_Task instructions_
The answer must consist of each line below that contains the string "toNat".
__________
theorem bSearch_spec {pos : List Int} (hs : pos.Pairwise (· < ·)) (t : Int) :
    ∀ (fuel : Nat) (lo hi : Int), (hi - lo).toNat < fuel →
      0 ≤ lo → lo ≤ hi → hi ≤ (pos.length : Int) →
      lo ≤ bSearch fuel pos t lo hi ∧ bSearch fuel pos t lo hi ≤ hi ∧
      (∀ j : Int, lo ≤ j → j < bSearch fuel pos t lo hi → PySem.List.pyGetD pos j 0 ≤ t) ∧
      (bSearch fuel pos t lo hi < hi → t < PySem.List.pyGetD pos (bSearch fuel pos t lo hi) 0) := by
  intro fuel
  induction fuel with
  | zero => intro lo hi hf; omega
  | succ fuel ih =>
    intro lo hi hf hlo hlh hhi
    by_cases h : lo < hi
    · have hm1 : lo ≤ PySem.Int.floordiv (lo + hi) 2 :=
        (PySem.Int.le_floordiv_iff_mul_le (by omega)).mpr (by omega)
      have hm2 : PySem.Int.floordiv (lo + hi) 2 < hi :=
        (PySem.Int.floordiv_lt_iff_lt_mul (by omega)).mpr (by omega)
      by_cases hc : PySem.List.pyGetD pos (PySem.Int.floordiv (lo + hi) 2) 0 ≤ t
      · rw [bSearch, if_pos h, if_pos hc]
        obtain ⟨r1, r2, r3, r4⟩ :=
          ih (PySem.Int.floordiv (lo + hi) 2 + 1) hi (by omega) (by omega) (by omega) hhi
        refine ⟨by omega, r2, ?_, r4⟩
        intro j hj1 hj2
        by_cases hjm : PySem.Int.floordiv (lo + hi) 2 + 1 ≤ j
        · exact r3 j hjm hj2
        · -- lo ≤ j ≤ mid: use sortedness against pos[mid] ≤ t
          have hjn : PySem.List.pyGetD pos j 0 = pos.getD j.toNat 0 := pyGetD_getD (by omega)
          have hmn : PySem.List.pyGetD pos (PySem.Int.floordiv (lo + hi) 2) 0 =
              pos.getD (PySem.Int.floordiv (lo + hi) 2).toNat 0 := pyGetD_getD (by omega)
          have := sorted_getD_mono hs (j := j.toNat)
            (j' := (PySem.Int.floordiv (lo + hi) 2).toNat) (by omega) (by omega)
          rw [hjn]
          rw [hmn] at hc
          omega
      · rw [bSearch, if_pos h, if_neg hc]
        obtain ⟨r1, r2, r3, r4⟩ :=
          ih lo (PySem.Int.floordiv (lo + hi) 2) (by omega) hlo (by omega) (by omega)
        refine ⟨r1, by omega, r3, ?_⟩
        intro _
        by_cases hr : bSearch fuel pos t lo (PySem.Int.floordiv (lo + hi) 2) <
            PySem.Int.floordiv (lo + hi) 2
        · exact r4 hr
        · have : bSearch fuel pos t lo (PySem.Int.floordiv (lo + hi) 2) =
              PySem.Int.floordiv (lo + hi) 2 := by omega
          rw [this]; omega
    · rw [bSearch, if_neg h]
      exact ⟨le_refl _, by omega, by intro j h1 h2; omega, by intro hc; omega⟩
__________
_Answer box_
    ∀ (fuel : Nat) (lo hi : Int), (hi - lo).toNat < fuel →
          have hjn : PySem.List.pyGetD pos j 0 = pos.getD j.toNat 0 := pyGetD_getD (by omega)
              pos.getD (PySem.Int.floordiv (lo + hi) 2).toNat 0 := pyGetD_getD (by omega)
          have := sorted_getD_mono hs (j := j.toNat)
            (j' := (PySem.Int.floordiv (lo + hi) 2).toNat) (by omega) (by omega)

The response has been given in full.